START MATERIALS PROVIDED

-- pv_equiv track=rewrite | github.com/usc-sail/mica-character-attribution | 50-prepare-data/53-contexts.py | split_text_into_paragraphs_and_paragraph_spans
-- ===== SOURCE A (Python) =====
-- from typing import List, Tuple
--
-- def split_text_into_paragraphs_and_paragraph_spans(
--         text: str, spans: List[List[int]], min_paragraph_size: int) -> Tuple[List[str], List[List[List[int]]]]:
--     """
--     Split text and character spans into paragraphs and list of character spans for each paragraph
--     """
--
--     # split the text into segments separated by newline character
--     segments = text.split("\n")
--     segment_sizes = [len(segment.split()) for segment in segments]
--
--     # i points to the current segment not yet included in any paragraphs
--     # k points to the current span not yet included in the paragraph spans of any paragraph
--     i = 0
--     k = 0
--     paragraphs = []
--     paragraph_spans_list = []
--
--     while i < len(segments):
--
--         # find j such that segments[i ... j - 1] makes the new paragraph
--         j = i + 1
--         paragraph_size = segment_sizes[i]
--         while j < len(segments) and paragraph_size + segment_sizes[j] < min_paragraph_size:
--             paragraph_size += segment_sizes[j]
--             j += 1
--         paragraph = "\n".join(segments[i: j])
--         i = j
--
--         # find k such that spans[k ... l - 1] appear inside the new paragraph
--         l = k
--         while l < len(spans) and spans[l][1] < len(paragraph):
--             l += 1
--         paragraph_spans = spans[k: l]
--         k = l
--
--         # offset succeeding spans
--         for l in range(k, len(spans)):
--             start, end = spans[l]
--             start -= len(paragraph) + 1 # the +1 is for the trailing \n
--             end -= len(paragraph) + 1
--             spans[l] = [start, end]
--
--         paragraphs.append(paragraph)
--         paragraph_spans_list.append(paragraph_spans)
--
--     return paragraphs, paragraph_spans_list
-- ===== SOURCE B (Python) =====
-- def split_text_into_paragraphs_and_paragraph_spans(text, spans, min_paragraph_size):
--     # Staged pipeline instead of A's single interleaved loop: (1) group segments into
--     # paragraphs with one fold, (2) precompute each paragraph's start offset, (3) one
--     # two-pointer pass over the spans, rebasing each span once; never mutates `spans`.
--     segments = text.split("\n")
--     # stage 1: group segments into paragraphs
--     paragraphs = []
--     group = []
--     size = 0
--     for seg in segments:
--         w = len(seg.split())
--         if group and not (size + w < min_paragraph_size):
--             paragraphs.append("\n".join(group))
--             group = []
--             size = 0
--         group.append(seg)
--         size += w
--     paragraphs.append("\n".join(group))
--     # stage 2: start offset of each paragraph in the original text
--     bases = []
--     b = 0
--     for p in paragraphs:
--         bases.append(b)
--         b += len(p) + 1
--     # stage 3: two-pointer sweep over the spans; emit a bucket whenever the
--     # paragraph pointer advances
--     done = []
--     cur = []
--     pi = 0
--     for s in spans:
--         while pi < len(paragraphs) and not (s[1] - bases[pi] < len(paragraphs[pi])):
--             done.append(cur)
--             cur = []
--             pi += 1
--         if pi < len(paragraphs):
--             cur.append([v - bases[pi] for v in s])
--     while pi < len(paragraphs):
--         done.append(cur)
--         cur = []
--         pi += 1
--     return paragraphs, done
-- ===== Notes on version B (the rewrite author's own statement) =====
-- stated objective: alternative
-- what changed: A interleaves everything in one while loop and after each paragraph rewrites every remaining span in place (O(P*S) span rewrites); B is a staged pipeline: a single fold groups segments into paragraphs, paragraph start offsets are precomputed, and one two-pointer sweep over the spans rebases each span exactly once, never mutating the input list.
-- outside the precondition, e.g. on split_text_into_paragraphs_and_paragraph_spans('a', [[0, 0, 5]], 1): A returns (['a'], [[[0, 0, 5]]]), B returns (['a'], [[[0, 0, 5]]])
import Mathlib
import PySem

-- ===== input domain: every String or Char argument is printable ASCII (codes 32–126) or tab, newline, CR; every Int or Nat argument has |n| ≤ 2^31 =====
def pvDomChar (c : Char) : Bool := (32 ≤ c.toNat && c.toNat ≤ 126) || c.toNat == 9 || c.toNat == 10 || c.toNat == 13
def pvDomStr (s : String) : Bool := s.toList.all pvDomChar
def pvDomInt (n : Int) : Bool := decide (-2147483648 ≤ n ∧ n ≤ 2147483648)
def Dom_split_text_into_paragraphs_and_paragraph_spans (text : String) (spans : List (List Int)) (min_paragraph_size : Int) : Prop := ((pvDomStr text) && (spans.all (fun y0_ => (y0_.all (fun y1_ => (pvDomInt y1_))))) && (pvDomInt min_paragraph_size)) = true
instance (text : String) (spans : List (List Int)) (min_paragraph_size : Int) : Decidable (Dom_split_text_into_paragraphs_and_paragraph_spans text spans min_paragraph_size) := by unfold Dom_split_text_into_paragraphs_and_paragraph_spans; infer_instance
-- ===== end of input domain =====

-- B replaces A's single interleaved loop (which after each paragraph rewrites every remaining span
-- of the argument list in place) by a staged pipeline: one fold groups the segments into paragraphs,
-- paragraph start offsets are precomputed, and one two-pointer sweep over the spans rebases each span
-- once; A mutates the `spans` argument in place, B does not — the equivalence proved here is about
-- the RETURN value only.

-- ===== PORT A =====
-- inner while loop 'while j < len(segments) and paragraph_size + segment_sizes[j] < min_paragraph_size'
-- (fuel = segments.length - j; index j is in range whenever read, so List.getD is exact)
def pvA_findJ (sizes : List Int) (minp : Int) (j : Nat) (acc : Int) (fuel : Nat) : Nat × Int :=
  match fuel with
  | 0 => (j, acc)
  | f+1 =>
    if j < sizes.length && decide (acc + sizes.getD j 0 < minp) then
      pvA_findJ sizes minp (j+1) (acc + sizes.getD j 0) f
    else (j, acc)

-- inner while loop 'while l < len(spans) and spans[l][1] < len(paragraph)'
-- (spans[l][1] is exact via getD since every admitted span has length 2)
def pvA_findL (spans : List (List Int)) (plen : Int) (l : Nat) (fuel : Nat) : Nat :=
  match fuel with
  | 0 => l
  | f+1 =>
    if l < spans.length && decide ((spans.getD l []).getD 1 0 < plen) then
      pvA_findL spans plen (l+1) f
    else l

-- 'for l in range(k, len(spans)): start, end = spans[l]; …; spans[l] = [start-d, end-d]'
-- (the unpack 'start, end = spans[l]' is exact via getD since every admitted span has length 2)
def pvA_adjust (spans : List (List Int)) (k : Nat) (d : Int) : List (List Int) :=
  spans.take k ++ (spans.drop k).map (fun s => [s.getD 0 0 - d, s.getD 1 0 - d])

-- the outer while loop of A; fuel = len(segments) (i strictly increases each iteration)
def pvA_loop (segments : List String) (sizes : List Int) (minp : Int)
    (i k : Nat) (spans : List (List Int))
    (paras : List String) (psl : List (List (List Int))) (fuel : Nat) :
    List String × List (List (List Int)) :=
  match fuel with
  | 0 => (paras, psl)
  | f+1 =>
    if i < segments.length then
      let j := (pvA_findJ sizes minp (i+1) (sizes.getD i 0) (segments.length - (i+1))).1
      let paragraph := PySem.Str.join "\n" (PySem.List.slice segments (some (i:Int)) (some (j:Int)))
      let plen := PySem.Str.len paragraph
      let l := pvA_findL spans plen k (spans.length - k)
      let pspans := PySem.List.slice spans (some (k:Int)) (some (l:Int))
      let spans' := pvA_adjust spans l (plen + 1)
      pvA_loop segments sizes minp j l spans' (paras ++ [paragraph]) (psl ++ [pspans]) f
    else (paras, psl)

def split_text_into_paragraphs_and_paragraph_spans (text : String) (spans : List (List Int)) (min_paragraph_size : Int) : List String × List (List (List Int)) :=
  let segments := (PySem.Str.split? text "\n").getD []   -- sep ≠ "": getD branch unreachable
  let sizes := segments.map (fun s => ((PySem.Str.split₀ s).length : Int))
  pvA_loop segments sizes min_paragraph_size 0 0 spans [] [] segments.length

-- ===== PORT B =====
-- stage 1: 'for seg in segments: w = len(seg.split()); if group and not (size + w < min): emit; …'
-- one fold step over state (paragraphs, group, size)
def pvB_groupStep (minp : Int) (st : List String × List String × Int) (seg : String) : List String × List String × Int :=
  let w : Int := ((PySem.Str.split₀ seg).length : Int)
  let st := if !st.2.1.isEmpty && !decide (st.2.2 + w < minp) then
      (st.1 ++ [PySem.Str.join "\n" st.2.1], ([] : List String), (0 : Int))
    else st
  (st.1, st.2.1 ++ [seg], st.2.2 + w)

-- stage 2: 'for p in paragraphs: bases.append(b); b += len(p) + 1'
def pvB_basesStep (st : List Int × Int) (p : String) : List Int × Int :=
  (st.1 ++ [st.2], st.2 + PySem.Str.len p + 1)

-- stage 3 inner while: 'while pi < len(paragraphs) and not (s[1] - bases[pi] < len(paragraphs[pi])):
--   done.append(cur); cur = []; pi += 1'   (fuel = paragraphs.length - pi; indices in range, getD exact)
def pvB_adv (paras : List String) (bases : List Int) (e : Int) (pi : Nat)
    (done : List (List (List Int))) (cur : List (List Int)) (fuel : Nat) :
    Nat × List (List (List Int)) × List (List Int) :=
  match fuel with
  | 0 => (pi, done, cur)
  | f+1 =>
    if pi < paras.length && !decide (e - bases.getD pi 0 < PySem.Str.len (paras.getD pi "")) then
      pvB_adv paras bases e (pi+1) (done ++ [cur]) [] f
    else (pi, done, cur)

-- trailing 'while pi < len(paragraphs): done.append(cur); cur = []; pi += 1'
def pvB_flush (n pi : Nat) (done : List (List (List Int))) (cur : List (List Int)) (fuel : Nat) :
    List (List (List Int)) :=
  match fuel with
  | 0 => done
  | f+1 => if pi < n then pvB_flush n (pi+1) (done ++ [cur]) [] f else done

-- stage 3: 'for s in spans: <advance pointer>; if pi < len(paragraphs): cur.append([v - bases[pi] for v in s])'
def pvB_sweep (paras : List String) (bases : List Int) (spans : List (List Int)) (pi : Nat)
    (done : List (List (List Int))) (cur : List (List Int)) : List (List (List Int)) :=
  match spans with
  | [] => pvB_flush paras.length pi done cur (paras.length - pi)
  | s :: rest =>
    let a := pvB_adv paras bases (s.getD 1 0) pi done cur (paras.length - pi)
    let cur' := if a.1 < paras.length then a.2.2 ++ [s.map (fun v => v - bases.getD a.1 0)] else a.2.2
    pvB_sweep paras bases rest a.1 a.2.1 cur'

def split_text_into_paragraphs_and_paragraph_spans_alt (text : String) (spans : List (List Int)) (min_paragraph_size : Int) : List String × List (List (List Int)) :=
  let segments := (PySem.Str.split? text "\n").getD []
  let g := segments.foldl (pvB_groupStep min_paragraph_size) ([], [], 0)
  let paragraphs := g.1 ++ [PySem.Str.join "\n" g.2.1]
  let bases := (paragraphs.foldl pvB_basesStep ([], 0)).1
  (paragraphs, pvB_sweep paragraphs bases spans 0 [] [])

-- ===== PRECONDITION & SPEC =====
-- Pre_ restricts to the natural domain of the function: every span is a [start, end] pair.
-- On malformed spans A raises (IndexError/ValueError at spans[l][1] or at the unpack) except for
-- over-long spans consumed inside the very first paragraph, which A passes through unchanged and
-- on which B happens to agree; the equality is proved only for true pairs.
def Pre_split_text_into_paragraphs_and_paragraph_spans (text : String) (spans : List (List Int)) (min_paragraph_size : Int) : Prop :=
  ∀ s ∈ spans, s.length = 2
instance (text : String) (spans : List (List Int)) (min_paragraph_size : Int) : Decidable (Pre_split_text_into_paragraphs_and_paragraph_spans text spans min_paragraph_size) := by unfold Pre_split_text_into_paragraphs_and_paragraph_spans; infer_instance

END MATERIALS PROVIDED

WORK ITEM:
Scan the entries above for the word "range". Report the lines that hold it.

ANSWER TO THIS EXERCISE:
--         for l in range(k, len(spans)):
-- (fuel = segments.length - j; index j is in range whenever read, so List.getD is exact)
-- 'for l in range(k, len(spans)): start, end = spans[l]; …; spans[l] = [start-d, end-d]'
--   done.append(cur); cur = []; pi += 1'   (fuel = paragraphs.length - pi; indices in range, getD exact)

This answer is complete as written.